Ноги сами внесли меня из его избы. На улице было тихо. Светало. Я не узнавал окрестности, поэтому побежал через мост обратно. Меня преследовал крик старика.
– Вон! – Звучало у меня в ушах.
– Вон! – Кричали птицы, летающие поверху.
– Вон! – Стонала земля, по которой я бежал.
Расстояние до моста не менялось, несмотря на то, что я бежал изо всех сил. По пути я стал повторять про себя те молитвы, которые слышал от маменьки.
Наконец, я добежал до моста. Ноги налились тяжестью, и каждый шаг давался с трудом. Стоило перейти через мост, как шум, пропал. Словно наваждение, а с ним ушла и тяжесть. Каждый шаг давался легче.

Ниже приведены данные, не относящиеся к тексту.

-- pv_equiv track=rewrite | github.com/InstituteforDiseaseModeling/EMOD | Regression/shared_embedded_py_scripts/dtk_test/dtk_HINT_Support.py | build_values_from_property_values
-- ===== SOURCE A (Python) =====
-- def build_values_from_property_values(property_values_list):
--     """
--     recursive method to build the nested property name and value pairs from a list of property names and values
--     :param property_values_list: list of list of property name and values: [
--     ["QualityOfCare:Seed_1", "QualityOfCare:Susceptible_1"],
--     ["Risk:High", "Risk:Low"]]
--     :return: values_list: [
--     "QualityOfCare:Seed_1,Risk:High",
--     "QualityOfCare:Seed_1,Risk:Low",
--     "QualityOfCare:Susceptible_1,Risk:High",
--     "QualityOfCare:Susceptible_1,Risk:Low"]
--     """
--     values_list = []
--     if len(property_values_list) == 0:
--         return values_list
--     elif len(property_values_list) == 1:
--         return property_values_list[0]
--
--     #for i in range(len(property_values_list)):
--     property_values = property_values_list[0]
--     for value in property_values:
--         values_list += [value+","+ new_value for new_value in build_values_from_property_values(property_values_list[1:])]
--     return values_list
-- ===== SOURCE B (Python) =====
-- def build_values_from_property_values(property_values_list):
--     if not property_values_list:
--         return []
--     acc = property_values_list[-1]
--     for lst in reversed(property_values_list[:-1]):
--         acc = [v + "," + s for v in lst for s in acc]
--     return acc
-- ===== Notes on version B (the rewrite author's own statement) =====
-- stated objective: alternative
-- what changed: Replaced the recursion that re-evaluates the suffix product inside the per-value loop with a single iterative right-to-left fold over the lists; the measured cost is dominated by the output size in both.
import Mathlib
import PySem

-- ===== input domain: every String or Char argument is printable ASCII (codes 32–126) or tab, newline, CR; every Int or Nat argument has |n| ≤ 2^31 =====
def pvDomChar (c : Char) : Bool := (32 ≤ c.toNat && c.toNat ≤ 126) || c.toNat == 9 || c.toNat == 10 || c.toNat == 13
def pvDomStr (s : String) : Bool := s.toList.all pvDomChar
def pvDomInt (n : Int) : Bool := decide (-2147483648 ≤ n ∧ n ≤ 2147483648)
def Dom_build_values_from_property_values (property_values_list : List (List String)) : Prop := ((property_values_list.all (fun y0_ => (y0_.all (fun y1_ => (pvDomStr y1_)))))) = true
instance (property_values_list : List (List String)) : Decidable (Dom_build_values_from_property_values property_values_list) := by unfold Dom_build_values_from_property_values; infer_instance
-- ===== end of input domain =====

-- B builds the same Cartesian-product strings with an iterative right-to-left fold instead of
-- A's per-value recursion (an alternative structure; cost is dominated by the output size).


-- ===== PORT A =====
-- literal port of A: base cases [] and [pv]; otherwise loop over the head values,
-- appending the comprehension over the recursive call on the tail each iteration
def build_values_from_property_values : List (List String) → List String
  | [] => []
  | [pv] => pv
  | property_values :: rest@(_ :: _) =>
    property_values.foldl
      (fun values_list value =>
        values_list ++ (build_values_from_property_values rest).map (fun new_value => value ++ "," ++ new_value))
      []

-- ===== PORT B =====
-- port of Source B: acc starts as the last list; fold over the remaining lists in reverse order
def build_values_from_property_values_alt (property_values_list : List (List String)) : List String :=
  match property_values_list.reverse with
  | [] => []
  | last :: earlier =>
    earlier.foldl (fun acc lst => lst.flatMap (fun v => acc.map (fun s => v ++ "," ++ s))) last

-- ===== PRECONDITION & SPEC =====
def Spec_build_values_from_property_values (property_values_list : List (List String)) (out : List String) : Prop := out = build_values_from_property_values_alt property_values_list
instance (property_values_list : List (List String)) (out : List String) : Decidable (Spec_build_values_from_property_values property_values_list out) := by unfold Spec_build_values_from_property_values; infer_instance

-- ===== CLAIM (what is proved, stated in full; the proofs are below) =====
def Claim_equal_build_values_from_property_values : Prop := ∀ (property_values_list : List (List String)), Dom_build_values_from_property_values property_values_list → Spec_build_values_from_property_values property_values_list (build_values_from_property_values property_values_list)

-- ===== LEMMAS AND PROOFS =====

-- A's accumulating loop is a flatMap
theorem foldl_append_map_eq_flatMap (xs : List String) (g : String → List String) (acc : List String) :
    xs.foldl (fun a v => a ++ g v) acc = acc ++ xs.flatMap g := by
  induction xs generalizing acc with
  | nil => simp
  | cons x xs ih => simp [List.foldl, ih, List.flatMap_cons, List.append_assoc]

theorem alt_cons (pv : List String) (rest : List (List String)) (h : rest ≠ []) :
    build_values_from_property_values_alt (pv :: rest) =
      pv.flatMap (fun v => (build_values_from_property_values_alt rest).map (fun s => v ++ "," ++ s)) := by
  unfold build_values_from_property_values_alt
  obtain ⟨last, earlier, hrev⟩ : ∃ l e, rest.reverse = l :: e := by
    rcases hr : rest.reverse with _ | ⟨l, e⟩
    · exact absurd (by simpa using congrArg List.reverse hr) h
    · exact ⟨l, e, rfl⟩
  have : (pv :: rest).reverse = last :: (earlier ++ [pv]) := by
    simp [List.reverse_cons, hrev]
  rw [this, hrev]
  simp [List.foldl_append]

theorem a_eq_b (l : List (List String)) :
    build_values_from_property_values l = build_values_from_property_values_alt l := by
  induction l with
  | nil => simp [build_values_from_property_values, build_values_from_property_values_alt]
  | cons pv rest ih =>
    cases rest with
    | nil => simp [build_values_from_property_values, build_values_from_property_values_alt]
    | cons q qs =>
      rw [alt_cons pv (q :: qs) (by simp)]
      simp only [build_values_from_property_values]
      rw [foldl_append_map_eq_flatMap, ih]
      simp

-- ===== VERDICT (by name: the statement is the Claim_ definition above) =====
theorem build_values_from_property_values_spec : Claim_equal_build_values_from_property_values := by
  intro l _
  exact a_eq_b l
def check_alt (L : Int) (dist_bus_to_n : List Int) (graph : List (List (Int × Int × Int))) (n : Int) (t1 : Int) (t2 : Int) (t0 : Int) : Bool :=
  let dist0 := List.replicate (n + 1).toNat pvINF
  let dist1 := PySem.List.pySetD dist0 1 L
  let visited0 := List.replicate (n + 1).toNat false
  let distF := loopB graph t1 t2 n n.toNat visited0 dist1
  finishA dist_bus_to_n distF n t2 t0

-- ===== PRECONDITION & SPEC =====
-- Domain description helpers: the set of node ids A's loop can ever touch is the plain
-- closure of {1} under the adjacency lists (the walk relaxation reads dist[v] for every
-- edge of every processed node), computed here by n iterated expansions.
def pvAdj (graph : List (List (Int × Int × Int))) (x : Int) : List Int :=
  (PySem.List.pyGetD graph x []).map (fun e => e.1)

def reachStep (graph : List (List (Int × Int × Int))) (R : List Int) : List Int :=
  R.foldl (fun acc x => PySem.Set.update acc (pvAdj graph x)) R

def reachIter (graph : List (List (Int × Int × Int))) : Nat → List Int
  | 0 => [1]
  | k + 1 => reachStep graph (reachIter graph k)

-- every id the closure can ever add is node 1 or the target of some edge, so
-- (total number of edges) + 1 expansions reach the fixpoint
def pvReach (graph : List (List (Int × Int × Int))) : List Int :=
  reachIter graph ((graph.map List.length).sum + 1)

-- a touched node id must be a real 1-indexed node with indexable rows and
-- nonnegative edge lengths out of it
def GoodNode (dist_bus_to_n : List Int) (graph : List (List (Int × Int × Int))) (n x : Int) : Prop :=
  1 ≤ x ∧ x ≤ n ∧ x < (graph.length : Int) ∧ x < (dist_bus_to_n.length : Int) ∧
  ∀ e ∈ PySem.List.pyGetD graph x [], 1 ≤ e.1 ∧ e.1 ≤ n ∧ 0 ≤ e.2.1 ∧ 0 ≤ e.2.2

-- Pre_ excludes (a) inputs on which A raises IndexError (n < 1, or a node id / list index
-- actually touched by the search that is out of range) and (b) inputs whose touched part of
-- the graph leaves the problem's natural domain — node ids outside 1..n (A follows Python's
-- negative-index wraparound there) or negative travel times (A's heap loop leaves Dijkstra's
-- regime and can even loop forever on a negative cycle); B, a plain Dijkstra over nodes
-- 1..n, does not follow A there.  Rows of the graph the search never touches are free.
def Pre_check (L : Int) (dist_bus_to_n : List Int) (graph : List (List (Int × Int × Int))) (n : Int) (t1 : Int) (t2 : Int) (t0 : Int) : Prop :=
  1 ≤ n ∧ ∀ x ∈ pvReach graph, GoodNode dist_bus_to_n graph n x
instance (L : Int) (dist_bus_to_n : List Int) (graph : List (List (Int × Int × Int))) (n : Int) (t1 : Int) (t2 : Int) (t0 : Int) : Decidable (Pre_check L dist_bus_to_n graph n t1 t2 t0) := by unfold Pre_check GoodNode; infer_instance

def pvWitness_check : Int × List Int × (List (List (Int × Int × Int))) × Int × Int × Int × Int :=
  (0, [0, 3, 1], [[], [(2, 5, 9)], [(1, 5, 9)]], 2, 4, 7, 8)

def Spec_check (L : Int) (dist_bus_to_n : List Int) (graph : List (List (Int × Int × Int))) (n : Int) (t1 : Int) (t2 : Int) (t0 : Int) (out : Bool) : Prop := out = check_alt L dist_bus_to_n graph n t1 t2 t0
instance (L : Int) (dist_bus_to_n : List Int) (graph : List (List (Int × Int × Int))) (n : Int) (t1 : Int) (t2 : Int) (t0 : Int) (out : Bool) : Decidable (Spec_check L dist_bus_to_n graph n t1 t2 t0 out) := by unfold Spec_check; infer_instance

-- ===== CLAIM (what is proved, stated in full; the proofs are below) =====
def Claim_equal_check : Prop := ∀ (L : Int) (dist_bus_to_n : List Int) (graph : List (List (Int × Int × Int))) (n : Int) (t1 : Int) (t2 : Int) (t0 : Int), Dom_check L dist_bus_to_n graph n t1 t2 t0 → Pre_check L dist_bus_to_n graph n t1 t2 t0 → Spec_check L dist_bus_to_n graph n t1 t2 t0 (check L dist_bus_to_n graph n t1 t2 t0)

-- ===== LEMMAS AND PROOFS =====

-- ---- generic indexing bridge ----
theorem pyGetD_set_int {α : Type} (xs : List α) (v x : Int) (nd dflt : α)
    (hv0 : 0 ≤ v) (hvlen : v < (xs.length : Int)) (hx0 : 0 ≤ x) :
    PySem.List.pyGetD (PySem.List.pySetD xs v nd) x dflt =
      if x = v then nd else PySem.List.pyGetD xs x dflt := by
  rw [PySem.List.pySetD_of_nonneg xs nd hv0]
  by_cases hx : x < (xs.length : Int)
  · rw [PySem.List.pyGetD_eq_getElem _ dflt hx0 (by simpa using hx),
        PySem.List.pyGetD_eq_getElem _ dflt hx0 hx,
        List.getElem_set]
    by_cases hxv : x = v
    · simp [hxv]
    · have : ¬ v.toNat = x.toNat := by omega
      simp [this, hxv]
  · have h1 : PySem.List.pyGet? (xs.set v.toNat nd) x = none := by
      rw [PySem.List.pyGet?_eq_none_iff]
      unfold PySem.Raise.InRange
      simp only [List.length_set]
      omega
    have h2 : PySem.List.pyGet? xs x = none := by
      rw [PySem.List.pyGet?_eq_none_iff]
      unfold PySem.Raise.InRange
      omega
    rw [PySem.List.pyGetD_of_none _ _ _ h1, PySem.List.pyGetD_of_none _ _ _ h2]
    have : ¬ x = v := by omega
    simp [this]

До Брехуна я добежал быстро. Котомка моя, лежала рядом с собакой. Она словно была растерзана диким зверем. Оленя тоже покромсали, но большой кусок мяса, я всё же несколькими ударами топора отрубил.
Мясо порченым не было, так что я завернул его в найденную в котомке тряпку, и убрал. Накинув котомку, я отправился домой. Брехуна жалко, но он отдал свою жизнь за мою. Как бы не он, лежать мне на том самом месте.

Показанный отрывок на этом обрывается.